Appropriateness of Level 5 response to managing COVID-19 related risk 

  • Over 71% of respondents reported that the Level 5 response was Appropriate, 18.3% felt it was Too extreme with 10.2% believed it was Not sufficient. Analysis by age shows that the likelihood of a respondent feeling that the Level 5 response was Appropriate increased with age, with 63.2% of respondents aged 18-34 agreeing that the Level 5 response was Appropriate rising to 88.2% for those aged 70 years and over.
  • Conversely, the likelihood of a respondent feeling that the Level 5 was Too extreme decreased with age, falling from 23.1% for those aged 18-34 to 5.2% for those aged 70 years and over.

Well-being

  • In November 2020, more than one in three (35.6%) of respondents rated their overall life satisfaction as Low.  This compares with 29.6% in April 2020 and 8.7% in 2018.
  • The likelihood of respondents reporting that they were very nervous All or Most of the time in the four-week period prior to interview was higher in November (11.4%) than in April 2020 (7.7%).
  • In November 2020, respondents aged 18-34 were most likely to report being very nervous All or Most of the time (19.3%), while those aged 55-69 were least likely (5.0%).
  • The percentage of respondents that felt downhearted or depressed All or Most of the time in the four-week period prior to interview doubled between April and November 2020, from 5.5% to 11.5%.
  • Female respondents were twice as likely to report that they felt downhearted or depressed All or Most of the time than male respondents (15.5% versus 7.3%).
  • Analysis by age shows that in November, respondents aged 18 to 34 were most likely to report being downhearted or depressed All or Most of the time (18.6% increasing from 11.1% in April 2020). Those aged 55-69 and 70 years and over were least likely to report being downhearted and depressed All or Most of the time (6.0 and 6.1% respectively).
  • The percentage of respondents that felt lonely All or Most of the time in the four-week period prior to interview doubled between April and November 2020, from 6.8% to 13.7%.
  • More than 17% of female respondents felt lonely All or Most of the time compared with 9.9% of male respondents.
  • Younger respondents, i.e. those aged 18-34, were most likely to feel lonely All or Most of the time with more than one in four (25.6%) feeling this way. This is an increase of 15.5 percentage points since April (10.1%). Those aged 70 and over were least like to feel lonely All or Most of the time (4.7%), remaining relatively unchanged since April (4.6%).
  • Respondents living in rented accommodation were twice as likely to report feeling lonely All or Most of the time in November than those in owner-occupied dwellings (22.3% vs 11.0%).
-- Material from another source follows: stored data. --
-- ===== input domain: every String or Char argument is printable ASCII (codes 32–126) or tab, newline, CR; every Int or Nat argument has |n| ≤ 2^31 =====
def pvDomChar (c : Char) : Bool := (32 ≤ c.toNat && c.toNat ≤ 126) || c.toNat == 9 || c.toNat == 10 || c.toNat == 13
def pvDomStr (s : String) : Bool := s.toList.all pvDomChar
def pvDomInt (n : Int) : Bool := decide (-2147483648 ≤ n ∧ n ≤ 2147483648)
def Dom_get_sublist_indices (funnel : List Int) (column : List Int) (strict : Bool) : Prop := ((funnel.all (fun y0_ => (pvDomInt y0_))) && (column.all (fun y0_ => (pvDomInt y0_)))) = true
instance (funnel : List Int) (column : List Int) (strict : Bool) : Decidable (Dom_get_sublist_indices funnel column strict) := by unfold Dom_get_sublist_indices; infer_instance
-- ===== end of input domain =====

-- B replaces A's first-element prefilter + slice comparison at every candidate with a
-- Rabin–Karp rolling hash (candidates verified exactly); same results, different algorithm.

-- ===== PORT A =====
def get_sublist_indices (funnel : List Int) (column : List Int) (strict : Bool) : List Int :=
  if strict then
    -- funnel[0]: IndexError on empty funnel (excluded by Pre_)
    match PySem.List.pyGet? funnel 0 with
    | none => []
    | some f0 =>
      let funnelLen : Int := funnel.length
      let starts := ((PySem.List.enumerate column 0).filter (fun p => p.2 == f0)).map (fun p => p.1)
      starts.foldl (fun acc start =>
        if funnel = PySem.List.slice column (some start) (some (start + funnelLen)) then acc ++ [start]
        else acc) []
  else []

-- ===== PORT B =====
-- helper: one Rabin–Karp hash step, (a * BASE + x) % MOD
def hstep (a x : Int) : Int := PySem.Int.mod (a * 1024 + x) 2147483647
Aspects of life that has changed for the better since the onset of the COVID-19 crisis

  • Nearly 45% of respondents reported that something in their lives has changed for the better since the onset of the COVID-19 crisis with over one in two (51.0%) women and almost four in ten (38.4%) men reporting this.
  • As age increased, the percentage reporting a positive change decreased, declining from 58.3% for those aged 18-34 to 15.9% for those aged 70 years and over.
  • Almost three in ten (28.7%) reported More quality time with the people I live with as an aspect of their lives that has changed for the better.
  • Nearly 19% of respondents said their finances have improved and 14.5% have More free time for hobbies.
  • Similar percentages of workers reported a Better work-life balance and Less time commuting or travelling for work as aspects of their lives that have improved since the onset of the COVID-19 crisis (18.8% and 19.4%) respectively.
  • Exactly 23% of male workers and 15% of female workers felt Less time commuting or travelling for work was an improvement in their lives. Similar figures were reported for Better work-life balance (22.6% and 16.6% respectively).
  • Female respondents were more likely to report that More quality time with the people I live with (33.2%) and being More in touch with family, friends and neighbours (14.6%) as aspects of their lives that have changed for the better. The comparable male rates are 23.9% and 11.5% respectively.

Changes in consumption.

  • The proportion of respondents reporting that their alcohol consumption is higher than before the COVID-19 crisis remained relatively unchanged between April and November (22.2% and 21.1% respectively).
  • More than one in four (26.8%) of November respondents reported that they have Decreased alcohol consumption since the onset of the COVID-19 crisis, compared with approximately one in six (17.2%) of respondents in April.
  • When comparing alcohol consumption to pre-COVID levels, almost one in four (24.7%) of female respondents to the November survey reported that their alcohol consumption has Decreased, compared with just 8.6% of female respondents to the April survey.
  • In November, a greater proportion of respondents that consume tobacco products reported that their tobacco consumption is lower than pre-COVID-19 levels, when compared to the April rate (17.4% versus 8.6%). There was a small decrease in the percentage of respondents that said their consumption has Increased since pre-COVID-19 levels, 30.5% in April to 27.4% in November.
  • Overall the percentage of respondents reporting an increase in the consumption of junk food and sweets since the onset of the COVID-19 crisis has fallen from 45.4% in April to 41.3% in November.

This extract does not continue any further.